10. The physical activity monitoring device according to claim 1, wherein the computation unit is configured to differentiate, based on the second monitoring signal, between a lying position or a sitting position, and a standing position of the body position of the user.

11. The physical activity monitoring device according to claim 10, wherein the computation unit is configured to differentiate, based on the first monitoring signal, between the lying position and the sitting position.

12. The physical activity monitoring device according to claim 11, wherein the computation unit is configured to differentiate, based on a sign of the first monitoring signal, between a supine position and a prone position in the lying position.

13. The physical activity monitoring device according to claim 11, wherein the computation unit is configured to detect a lateral recumbent position in the lying position based on the first monitoring signal.

14. The physical activity monitoring device according to claim 13, wherein the computation unit is configured to differentiate, based on a sign of the first monitoring signal, between a left lateral recumbent position and a right lateral recumbent position in the lateral recumbent position.

15. The physical activity monitoring device according to claim 11, wherein the acceleration sensor is configured to attach to two legs, which includes the leg, of the user.

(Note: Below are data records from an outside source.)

-- pv_equiv track=rewrite | github.com/Yoonkyo/algorithm_code | leetcode/2264_SameDigit.py | largestGoodInteger
-- ===== SOURCE A (Python) =====
-- def largestGoodInteger(num: str) -> str:
--     check = 0
--     prev = ""
--     result = ""
--     for i in num:
--         if i == prev:
--             check += 1
--         else:
--             check = 0
--         if check >= 2 and i*3 > result:
--             result = i*3
--         prev = i
--     return result
-- ===== SOURCE B (Python) =====
-- def largestGoodInteger(num: str) -> str:
--     cands = [c for c in set(num) if c * 3 in num]
--     return max(cands) * 3 if cands else ""
-- ===== Notes on version B (the rewrite author's own statement) =====
-- stated objective: idiomatic
-- what changed: Replaces A's stateful run-length scan (check/prev/result accumulators) by enumerating the distinct characters of num and keeping the maximum whose tripled string is a substring of num.
import Mathlib
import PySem

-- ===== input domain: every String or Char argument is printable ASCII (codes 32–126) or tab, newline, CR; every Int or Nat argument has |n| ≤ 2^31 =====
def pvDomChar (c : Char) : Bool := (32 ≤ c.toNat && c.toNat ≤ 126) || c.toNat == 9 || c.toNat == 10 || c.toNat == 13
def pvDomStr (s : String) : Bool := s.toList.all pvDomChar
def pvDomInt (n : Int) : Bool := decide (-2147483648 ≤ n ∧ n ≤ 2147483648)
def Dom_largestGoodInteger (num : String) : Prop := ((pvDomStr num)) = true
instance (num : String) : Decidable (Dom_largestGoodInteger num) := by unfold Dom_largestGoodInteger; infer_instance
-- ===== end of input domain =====

-- B replaces A's run-length single pass by enumerating the distinct characters and
-- testing each triple for substring membership, returning the maximum (objective: idiomatic).

-- ===== PORT A =====
def largestGoodInteger (num : String) : String :=
  let fin := num.toList.foldl
    (fun st i =>
      let check : Int := if [i] = st.2.1 then st.1 + 1 else 0
      let result := if 2 ≤ check ∧ st.2.2 < [i, i, i] then [i, i, i] else st.2.2
      (check, [i], result))
    ((0 : Int), ([] : List Char), ([] : List Char))
  String.ofList fin.2.2

-- ===== PORT B =====
def largestGoodInteger_alt (num : String) : String :=
  let cands := (PySem.Set.ofList num.toList).filter
    (fun c => PySem.Chars.isIn [c, c, c] num.toList)
  match PySem.List.max? cands (fun c => c) with
  | some m => String.ofList [m, m, m]
  | none => ""

-- ===== PRECONDITION & SPEC =====
def Spec_largestGoodInteger (num : String) (out : String) : Prop := out = largestGoodInteger_alt num
instance (num : String) (out : String) : Decidable (Spec_largestGoodInteger num out) := by unfold Spec_largestGoodInteger; infer_instance

-- ===== CLAIM (what is proved, stated in full; the proofs are below) =====
def Claim_equal_largestGoodInteger : Prop := ∀ (num : String), Dom_largestGoodInteger num → Spec_largestGoodInteger num (largestGoodInteger num)

-- ===== LEMMAS AND PROOFS =====

-- trailing-run length of a list (length of the maximal constant suffix)
def pvTrail (l : List Char) : Nat :=
  match l.reverse with
  | [] => 0
  | a :: t => 1 + (t.takeWhile (· == a)).length

-- "r is what A's result accumulator may hold after scanning l"
def GoodRes (l r : List Char) : Prop :=
  (r = [] ∧ ∀ c : Char, ¬ ([c, c, c] <:+: l)) ∨
  (∃ m : Char, r = [m, m, m] ∧ [m, m, m] <:+: l ∧ ∀ c : Char, [c, c, c] <:+: l → c ≤ m)

lemma pvTrail_append (l : List Char) (x : Char) :
    pvTrail (l ++ [x]) = if l.getLast? = some x then pvTrail l + 1 else 1 := by
  unfold pvTrail
  rw [List.reverse_append]
  simp only [List.reverse_cons, List.reverse_nil, List.nil_append, List.cons_append]
  rcases h : l.reverse with _ | ⟨a, t⟩
  · have : l = [] := by simpa using congrArg List.reverse h
    subst this; simp
  · have hl : l.getLast? = some a := by
      rw [← List.head?_reverse, h]; rfl
    rw [hl]
    by_cases hax : a = x
    · subst hax
      simp [Nat.add_comm]
    · simp [hax]

lemma pvTrail_pos_of_ne_nil (l : List Char) (h : l ≠ []) : 1 ≤ pvTrail l := by
  unfold pvTrail
  rcases hr : l.reverse with _ | ⟨a, t⟩
  · exact absurd (by simpa using congrArg List.reverse hr) h
  · exact Nat.le_add_right 1 _

lemma pair_prefix_takeWhile (v : Char) (r : List Char) :
    [v, v] <+: r ↔ 2 ≤ (r.takeWhile (· == v)).length := by
  rcases r with _ | ⟨a, r⟩
  · simp
  · simp only [List.cons_prefix_cons, List.takeWhile_cons]
    by_cases hav : v = a
    · subst hav
      rcases r with _ | ⟨b, r⟩
      · simp
      · simp only [List.cons_prefix_cons, List.takeWhile_cons, beq_self_eq_true, if_true]
        by_cases hbv : v = b
        · subst hbv; simp
        · simp [hbv, Ne.symm hbv]
    · simp [hav, Ne.symm hav]

lemma triple_suffix_iff_trail (l : List Char) (x : Char) :
    ([x, x, x] <:+ (l ++ [x])) ↔ 3 ≤ pvTrail (l ++ [x]) := by
  rw [← List.reverse_prefix]
  unfold pvTrail
  rw [List.reverse_append]
  simp only [List.reverse_cons, List.reverse_nil, List.nil_append, List.cons_append,
    List.cons_prefix_cons, true_and]
  rw [pair_prefix_takeWhile]
  omega

lemma infix_append_singleton {sub l : List Char} {x : Char} :
    sub <:+: (l ++ [x]) ↔ sub <:+: l ∨ sub <:+ (l ++ [x]) := by
  constructor
  · rintro ⟨s, t, h⟩
    rcases t.eq_nil_or_concat with rfl | ⟨t', y, rfl⟩
    · right; exact ⟨s, by simpa using h⟩
    · left
      rw [List.concat_eq_append,
        show s ++ sub ++ (t' ++ [y]) = (s ++ sub ++ t') ++ [y] by simp] at h
      obtain ⟨h1, h2⟩ := List.append_inj' h rfl
      exact ⟨s, t', by simpa using h1⟩
  · rintro (h | h)
    · exact h.trans ⟨[], [x], by simp⟩
    · exact h.isInfix

lemma triple_infix_append (l : List Char) (x c : Char) :
    ([c, c, c] <:+: (l ++ [x])) ↔ ([c, c, c] <:+: l) ∨ (c = x ∧ 3 ≤ pvTrail (l ++ [x])) := by
  rw [infix_append_singleton]
  constructor
  · rintro (h | h)
    · exact Or.inl h
    · have hc : c = x := by
        obtain ⟨s, hs⟩ := h
        have := congrArg List.getLast? hs
        simpa using this
      exact Or.inr ⟨hc, (triple_suffix_iff_trail l x).mp (by rwa [hc] at h)⟩
  · rintro (h | ⟨rfl, h⟩)
    · exact Or.inl h
    · exact Or.inr ((triple_suffix_iff_trail l c).mpr h)

lemma triple_lt_triple (a b : Char) : (([a, a, a] : List Char) < [b, b, b]) ↔ a < b := by
  constructor
  · intro h
    rcases List.cons_lt_cons_iff.mp h with h1 | ⟨rfl, h2⟩
    · exact h1
    · rcases List.cons_lt_cons_iff.mp h2 with h1 | ⟨-, h3⟩
      · exact h1
      · rcases List.cons_lt_cons_iff.mp h3 with h1 | ⟨-, h4⟩
        · exact h1
        · cases h4
  · intro h; exact List.cons_lt_cons_iff.mpr (Or.inl h)

lemma foldA_spec (l : List Char) :
    (l.foldl
      (fun st i =>
        let check : Int := if [i] = st.2.1 then st.1 + 1 else 0
        let result := if 2 ≤ check ∧ st.2.2 < [i, i, i] then [i, i, i] else st.2.2
        (check, [i], result))
      ((0 : Int), ([] : List Char), ([] : List Char))).2.1
      = (match l.getLast? with | none => ([] : List Char) | some a => [a]) ∧
    (l.foldl
      (fun st i =>
        let check : Int := if [i] = st.2.1 then st.1 + 1 else 0
        let result := if 2 ≤ check ∧ st.2.2 < [i, i, i] then [i, i, i] else st.2.2
        (check, [i], result))
      ((0 : Int), ([] : List Char), ([] : List Char))).1
      = (if l = [] then (0 : Int) else (pvTrail l : Int) - 1) ∧
    GoodRes l (l.foldl
      (fun st i =>
        let check : Int := if [i] = st.2.1 then st.1 + 1 else 0
        let result := if 2 ≤ check ∧ st.2.2 < [i, i, i] then [i, i, i] else st.2.2
        (check, [i], result))
      ((0 : Int), ([] : List Char), ([] : List Char))).2.2 := by
  induction l using List.reverseRecOn with
  | nil => refine ⟨rfl, rfl, Or.inl ⟨rfl, ?_⟩⟩; intro c h; simpa using h.length_le
  | append_singleton l x ih =>
    obtain ⟨ihp, ihc, ihr⟩ := ih
    rw [List.foldl_append, List.foldl_cons, List.foldl_nil]
    -- abbreviate the previous state
    generalize hst : (l.foldl
      (fun st i =>
        let check : Int := if [i] = st.2.1 then st.1 + 1 else 0
        let result := if 2 ≤ check ∧ st.2.2 < [i, i, i] then [i, i, i] else st.2.2
        (check, [i], result))
      ((0 : Int), ([] : List Char), ([] : List Char))) = st at ihp ihc ihr ⊢
    simp only
    have hlast : (l ++ [x]).getLast? = some x := by simp
    have hcheck : (if [x] = st.2.1 then st.1 + 1 else 0)
        = (pvTrail (l ++ [x]) : Int) - 1 := by
      rw [pvTrail_append]
      rcases hgl : l.getLast? with _ | a
      · have hl : l = [] := by simpa using hgl
        subst hl
        rw [hgl] at ihp
        simp [ihp]
      · have hlne : l ≠ [] := by rintro rfl; simp at hgl
        rw [hgl] at ihp
        rw [ihc, if_neg hlne]
        by_cases hax : a = x
        · subst hax
          rw [if_pos (by rw [ihp]), if_pos rfl]
          have h1 : 1 ≤ pvTrail l := pvTrail_pos_of_ne_nil l hlne
          push_cast
          omega
        · rw [if_neg (by rw [ihp]; simpa using Ne.symm hax),
            if_neg (by simpa using hax)]
          simp
    refine ⟨by rw [hlast], by rw [hcheck, if_neg (by simp)], ?_⟩
    have htr : (2 ≤ (if [x] = st.2.1 then st.1 + 1 else 0)) ↔ 3 ≤ pvTrail (l ++ [x]) := by
      rw [hcheck]; omega
    by_cases hrun : 3 ≤ pvTrail (l ++ [x])
    · -- x is a good character of l ++ [x]
      have hxgood : [x, x, x] <:+: (l ++ [x]) :=
        ((triple_suffix_iff_trail l x).mpr hrun).isInfix
      rcases ihr with ⟨hr, hnone⟩ | ⟨m, hr, hm, hmax⟩
      · rw [if_pos ⟨htr.mpr hrun, by rw [hr]; exact List.nil_lt_cons _ _⟩]
        refine Or.inr ⟨x, rfl, hxgood, fun c hc => ?_⟩
        rcases (triple_infix_append l x c).mp hc with h | ⟨rfl, -⟩
        · exact absurd h (hnone c)
        · exact le_refl _
      · by_cases hlt : m < x
        · rw [if_pos ⟨htr.mpr hrun, by rw [hr]; exact (triple_lt_triple m x).mpr hlt⟩]
          refine Or.inr ⟨x, rfl, hxgood, fun c hc => ?_⟩
          rcases (triple_infix_append l x c).mp hc with h | ⟨rfl, -⟩
          · exact le_of_lt (lt_of_le_of_lt (hmax c h) hlt)
          · exact le_refl _
        · rw [if_neg (by rw [hr, triple_lt_triple]; exact fun h => hlt h.2)]
          refine Or.inr ⟨m, hr, hm.trans ⟨[], [x], by simp⟩, fun c hc => ?_⟩
          rcases (triple_infix_append l x c).mp hc with h | ⟨rfl, -⟩
          · exact hmax c h
          · exact le_of_not_gt hlt
    · -- no new good character
      rw [if_neg (fun h => hrun (htr.mp h.1))]
      rcases ihr with ⟨hr, hnone⟩ | ⟨m, hr, hm, hmax⟩
      · refine Or.inl ⟨hr, fun c hc => ?_⟩
        rcases (triple_infix_append l x c).mp hc with h | ⟨-, h⟩
        · exact hnone c h
        · exact hrun h
      · refine Or.inr ⟨m, hr, hm.trans ⟨[], [x], by simp⟩, fun c hc => ?_⟩
        rcases (triple_infix_append l x c).mp hc with h | ⟨-, h⟩
        · exact hmax c h
        · exact absurd h hrun

lemma mem_cands (l : List Char) (c : Char) :
    c ∈ (PySem.Set.ofList l).filter (fun c => PySem.Chars.isIn [c, c, c] l)
      ↔ [c, c, c] <:+: l := by
  rw [List.mem_filter]
  constructor
  · rintro ⟨-, h⟩
    exact (PySem.Chars.isIn_iff_infix _ _).mp h
  · intro h
    refine ⟨?_, (PySem.Chars.isIn_iff_infix _ _).mpr h⟩
    rw [PySem.Set.mem_ofList]
    exact h.subset (by simp)

-- ===== VERDICT (by name: the statement is the Claim_ definition above) =====
theorem largestGoodInteger_spec : Claim_equal_largestGoodInteger := by
  intro num _
  unfold Spec_largestGoodInteger largestGoodInteger largestGoodInteger_alt
  obtain ⟨-, -, hres⟩ := foldA_spec num.toList
  simp only
  rcases hres with ⟨hr, hnone⟩ | ⟨m, hr, hm, hmax⟩
  · have hcnil : (PySem.Set.ofList num.toList).filter
        (fun c => PySem.Chars.isIn [c, c, c] num.toList) = [] := by
      rw [List.eq_nil_iff_forall_not_mem]
      intro c hc
      exact hnone c ((mem_cands num.toList c).mp hc)
    rw [hr, hcnil]
    rfl
  · have hmem : m ∈ (PySem.Set.ofList num.toList).filter
        (fun c => PySem.Chars.isIn [c, c, c] num.toList) := (mem_cands num.toList m).mpr hm
    rcases hmx : PySem.List.max? ((PySem.Set.ofList num.toList).filter
        (fun c => PySem.Chars.isIn [c, c, c] num.toList)) (fun c => c) with _ | m'
    · rw [PySem.List.max?_eq_none_iff] at hmx
      rw [hmx] at hmem
      simp at hmem
    · have h1 : m' ≤ m := hmax m' ((mem_cands num.toList m').mp (PySem.List.max?_mem hmx))
      have h2 : m ≤ m' := PySem.List.max?_isMax hmx m hmem
      rw [hr, le_antisymm h1 h2]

16. The physical activity monitoring device according to claim 15, wherein the computation unit is configured to detect a cross-legged sitting position in the sitting position based on the first monitoring signal outputted by the acceleration sensor.

17. The physical activity monitoring device according to claim 1, wherein the muscle activity sensor is configured to attach to two legs, which includes the leg, of the user.

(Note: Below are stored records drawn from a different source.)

-- pv_equiv track=rewrite | github.com/isjiajia01/cph-robust-transfers | src/app/results_dashboard.py | _find_stop_record
-- ===== SOURCE A (Python) =====
-- def _find_stop_record(
--     stop_id: str,
--     stop_name: str,
--     by_id: dict[str, dict[str, str]],
--     rows: list[dict[str, str]],
-- ) -> dict[str, str] | None:
--     if stop_id and stop_id in by_id:
--         return by_id[stop_id]
--
--     target = stop_name.strip().lower()
--     if not target:
--         return None
--
--     for row in rows:
--         if row.get("stop_name", "").strip().lower() == target:
--             return row
--
--     for row in rows:
--         if target in row.get("stop_name", "").strip().lower():
--             return row
--
--     return None
-- ===== SOURCE B (Python) =====
-- def _find_stop_record(
--     stop_id: str,
--     stop_name: str,
--     by_id: dict[str, dict[str, str]],
--     rows: list[dict[str, str]],
-- ) -> dict[str, str] | None:
--     if stop_id and stop_id in by_id:
--         return by_id[stop_id]
--
--     target = stop_name.strip().lower()
--     if not target:
--         return None
--
--     fallback = None
--     for row in rows:
--         name = row.get("stop_name", "").strip().lower()
--         if name == target:
--             return row
--         if fallback is None and target in name:
--             fallback = row
--     return fallback
-- ===== Notes on version B (the rewrite author's own statement) =====
-- stated objective: simpler
-- what changed: Replaced A's two separate scans over rows (exact-match pass, then substring pass) by a single pass that returns immediately on an exact match and records the first substring match as a fallback returned after the loop.
import Mathlib
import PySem

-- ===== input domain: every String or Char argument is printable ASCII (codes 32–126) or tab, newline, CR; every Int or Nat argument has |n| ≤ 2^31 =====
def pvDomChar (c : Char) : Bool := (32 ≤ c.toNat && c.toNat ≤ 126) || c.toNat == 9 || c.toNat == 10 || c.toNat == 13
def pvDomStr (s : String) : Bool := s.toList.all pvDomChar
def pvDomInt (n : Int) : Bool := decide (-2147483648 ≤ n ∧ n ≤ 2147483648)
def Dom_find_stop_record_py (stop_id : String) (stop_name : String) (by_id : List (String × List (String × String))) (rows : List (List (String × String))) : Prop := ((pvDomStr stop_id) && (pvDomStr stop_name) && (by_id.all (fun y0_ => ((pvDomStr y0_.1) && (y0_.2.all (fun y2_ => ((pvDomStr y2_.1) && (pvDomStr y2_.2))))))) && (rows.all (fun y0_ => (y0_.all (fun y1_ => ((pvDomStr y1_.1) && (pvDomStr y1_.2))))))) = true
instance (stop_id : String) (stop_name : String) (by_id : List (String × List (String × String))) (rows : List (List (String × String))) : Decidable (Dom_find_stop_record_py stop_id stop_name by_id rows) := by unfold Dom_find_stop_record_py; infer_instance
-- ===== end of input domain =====

-- ===== PORT A =====
-- B replaces A's two scans over rows by one pass with a fallback accumulator (simpler).
def find_stop_record_py (stop_id : String) (stop_name : String) (by_id : List (String × List (String × String))) (rows : List (List (String × String))) : Option (List (String × String)) :=
  if stop_id ≠ "" ∧ (PySem.Dict.mk by_id).contains stop_id = true then
    (PySem.Dict.mk by_id).get? stop_id
  else
    let target := PySem.Str.lower (PySem.Str.strip stop_name)
    if target = "" then none
    else
      match rows.find? (fun row => PySem.Str.lower (PySem.Str.strip (PySem.Dict.getD (PySem.Dict.mk row) "stop_name" "")) == target) with
      | some row => some row
      | none =>
        match rows.find? (fun row => PySem.Str.isIn target (PySem.Str.lower (PySem.Str.strip (PySem.Dict.getD (PySem.Dict.mk row) "stop_name" "")))) with
        | some row => some row
        | none => none

-- ===== PORT B =====
def findStopLoop (target : String) (fallback : Option (List (String × String))) : List (List (String × String)) → Option (List (String × String))
  | [] => fallback
  | row :: rest =>
    let name := PySem.Str.lower (PySem.Str.strip (PySem.Dict.getD (PySem.Dict.mk row) "stop_name" ""))
    if name == target then some row
    else if fallback.isNone && PySem.Str.isIn target name then findStopLoop target (some row) rest
    else findStopLoop target fallback rest

def find_stop_record_py_alt (stop_id : String) (stop_name : String) (by_id : List (String × List (String × String))) (rows : List (List (String × String))) : Option (List (String × String)) :=
  if stop_id ≠ "" ∧ (PySem.Dict.mk by_id).contains stop_id = true then
    (PySem.Dict.mk by_id).get? stop_id
  else
    let target := PySem.Str.lower (PySem.Str.strip stop_name)
    if target = "" then none
    else findStopLoop target none rows

-- ===== PRECONDITION & SPEC =====
def Spec_find_stop_record_py (stop_id : String) (stop_name : String) (by_id : List (String × List (String × String))) (rows : List (List (String × String))) (out : Option (List (String × String))) : Prop := out = find_stop_record_py_alt stop_id stop_name by_id rows
instance (stop_id : String) (stop_name : String) (by_id : List (String × List (String × String))) (rows : List (List (String × String))) (out : Option (List (String × String))) : Decidable (Spec_find_stop_record_py stop_id stop_name by_id rows out) := by unfold Spec_find_stop_record_py; infer_instance

-- ===== CLAIM (what is proved, stated in full; the proofs are below) =====
def Claim_equal_find_stop_record_py : Prop := ∀ (stop_id : String) (stop_name : String) (by_id : List (String × List (String × String))) (rows : List (List (String × String))), Dom_find_stop_record_py stop_id stop_name by_id rows → Spec_find_stop_record_py stop_id stop_name by_id rows (find_stop_record_py stop_id stop_name by_id rows)

-- ===== LEMMAS AND PROOFS =====
def pvNorm (row : List (String × String)) : String :=
  PySem.Str.lower (PySem.Str.strip (PySem.Dict.getD (PySem.Dict.mk row) "stop_name" ""))

lemma findStopLoop_eq (t : String) (fb : Option (List (String × String))) (rows : List (List (String × String))) :
    findStopLoop t fb rows =
      match rows.find? (fun row => pvNorm row == t) with
      | some r => some r
      | none =>
        match fb with
        | some f => some f
        | none => rows.find? (fun row => PySem.Str.isIn t (pvNorm row)) := by
  induction rows generalizing fb with
  | nil => cases fb <;> simp [findStopLoop]
  | cons row rest ih =>
    by_cases h1 : (pvNorm row == t) = true
    · rw [List.find?_cons_of_pos (p := fun row => pvNorm row == t) h1]
      simp only [findStopLoop]
      rw [show (PySem.Str.lower (PySem.Str.strip (PySem.Dict.getD (PySem.Dict.mk row) "stop_name" ""))) = pvNorm row from rfl, if_pos h1]
    · have h1' : (pvNorm row == t) = false := by simpa using h1
      rw [List.find?_cons_of_neg (p := fun row => pvNorm row == t) h1]
      simp only [findStopLoop]
      rw [show (PySem.Str.lower (PySem.Str.strip (PySem.Dict.getD (PySem.Dict.mk row) "stop_name" ""))) = pvNorm row from rfl]
      rw [if_neg h1]
      cases fb with
      | some f =>
        rw [if_neg (by simp), ih]
      | none =>
        by_cases h2 : PySem.Str.isIn t (pvNorm row) = true
        · rw [if_pos (by simpa using h2), ih]
          cases rest.find? (fun row => pvNorm row == t) with
          | some r => rfl
          | none =>
            rw [List.find?_cons_of_pos (p := fun row => PySem.Str.isIn t (pvNorm row)) h2]
        · have h2' : PySem.Str.isIn t (pvNorm row) = false := by simpa using h2
          rw [if_neg (by simpa using h2'), ih]
          cases rest.find? (fun row => pvNorm row == t) with
          | some r => rfl
          | none =>
            rw [List.find?_cons_of_neg (p := fun row => PySem.Str.isIn t (pvNorm row)) h2]

-- ===== VERDICT (by name: the statement is the Claim_ definition above) =====
theorem find_stop_record_py_spec : Claim_equal_find_stop_record_py := by
  intro stop_id stop_name by_id rows _
  unfold Spec_find_stop_record_py find_stop_record_py find_stop_record_py_alt
  by_cases hid : stop_id ≠ "" ∧ (PySem.Dict.mk by_id).contains stop_id = true
  · rw [if_pos hid, if_pos hid]
  · rw [if_neg hid, if_neg hid]
    by_cases htg : PySem.Str.lower (PySem.Str.strip stop_name) = ""
    · show (if PySem.Str.lower (PySem.Str.strip stop_name) = "" then _ else _) = (if PySem.Str.lower (PySem.Str.strip stop_name) = "" then _ else _)
      rw [if_pos htg, if_pos htg]
    · show (if PySem.Str.lower (PySem.Str.strip stop_name) = "" then _ else
          match rows.find? (fun row => pvNorm row == PySem.Str.lower (PySem.Str.strip stop_name)) with
          | some row => some row
          | none =>
            match rows.find? (fun row => PySem.Str.isIn (PySem.Str.lower (PySem.Str.strip stop_name)) (pvNorm row)) with
            | some row => some row
            | none => none) =
        (if PySem.Str.lower (PySem.Str.strip stop_name) = "" then _ else
          findStopLoop (PySem.Str.lower (PySem.Str.strip stop_name)) none rows)
      rw [if_neg htg, if_neg htg, findStopLoop_eq]
      cases rows.find? (fun row => pvNorm row == PySem.Str.lower (PySem.Str.strip stop_name)) with
      | some r => rfl
      | none =>
        cases rows.find? (fun row => PySem.Str.isIn (PySem.Str.lower (PySem.Str.strip stop_name)) (pvNorm row)) with
        | some r => rfl
        | none => rfl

18. The physical activity monitoring device according to claim 17, wherein the computation unit is configured to differentiate, based on the second monitoring signal outputted by the muscle activity sensor attached to the two legs, between a two-leg standing position and a single-leg standing position.

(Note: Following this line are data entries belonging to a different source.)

-- pv_equiv track=rewrite | github.com/alltheplaces/alltheplaces | locations/spiders/cell-only.py | normalize_dayrange
-- ===== SOURCE A (Python) =====
-- def normalize_dayrange(dayrange):
--     replacements = [
--         ["MON", "Mo"],
--         ["TUE", "Tu"],
--         ["WED", "We"],
--         ["THU", "Th"],
--         ["FRI", "Fr"],
--         ["SAT", "Sa"],
--         ["SUN", "Su"],
--     ]
--     for r in replacements:
--         dayrange = dayrange.replace(r[0], r[1])
--     return dayrange
-- ===== SOURCE B (Python) =====
-- def normalize_dayrange(dayrange):
--     day_map = {
--         "MON": "Mo",
--         "TUE": "Tu",
--         "WED": "We",
--         "THU": "Th",
--         "FRI": "Fr",
--         "SAT": "Sa",
--         "SUN": "Su",
--     }
--     out = []
--     i = 0
--     n = len(dayrange)
--     while i < n:
--         rep = day_map.get(dayrange[i : i + 3])
--         if rep is not None:
--             out.append(rep)
--             i += 3
--         else:
--             out.append(dayrange[i])
--             i += 1
--     return "".join(out)
-- ===== Notes on version B (the rewrite author's own statement) =====
-- stated objective: alternative
-- what changed: Seven sequential full-string str.replace passes are replaced by a single left-to-right table-driven scan that looks the 3-character window up in a dict and emits either the mapped abbreviation or the character.
-- intended difference: On strings containing 'SATUE' or 'SATHU', A's sequential replaces cascade (replacing TUE/THU first creates a fresh 'SAT' that the later SAT pass also rewrites, e.g. A('SATUE')='Sau'), while B does the intended single leftmost-match substitution (B('SATUE')='SaUE'). — e.g. on normalize_dayrange("SATUE"): A returns "Sau", B returns "SaUE"
import Mathlib
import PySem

19. The physical activity monitoring device according to claim 1, wherein the computation unit comprises a microcomputer configured to calculate the body position of the body of the user based on the first monitoring signal and the second monitoring signal.

20. The physical activity monitoring device according to claim 1, further comprising a housing with the acceleration sensor, the muscle activity sensor and the computation unit disposed therein, with the housing being constructed to position the muscle activity sensor around an ankle circumference of the leg of the user when the housing is attached to the leg of the user.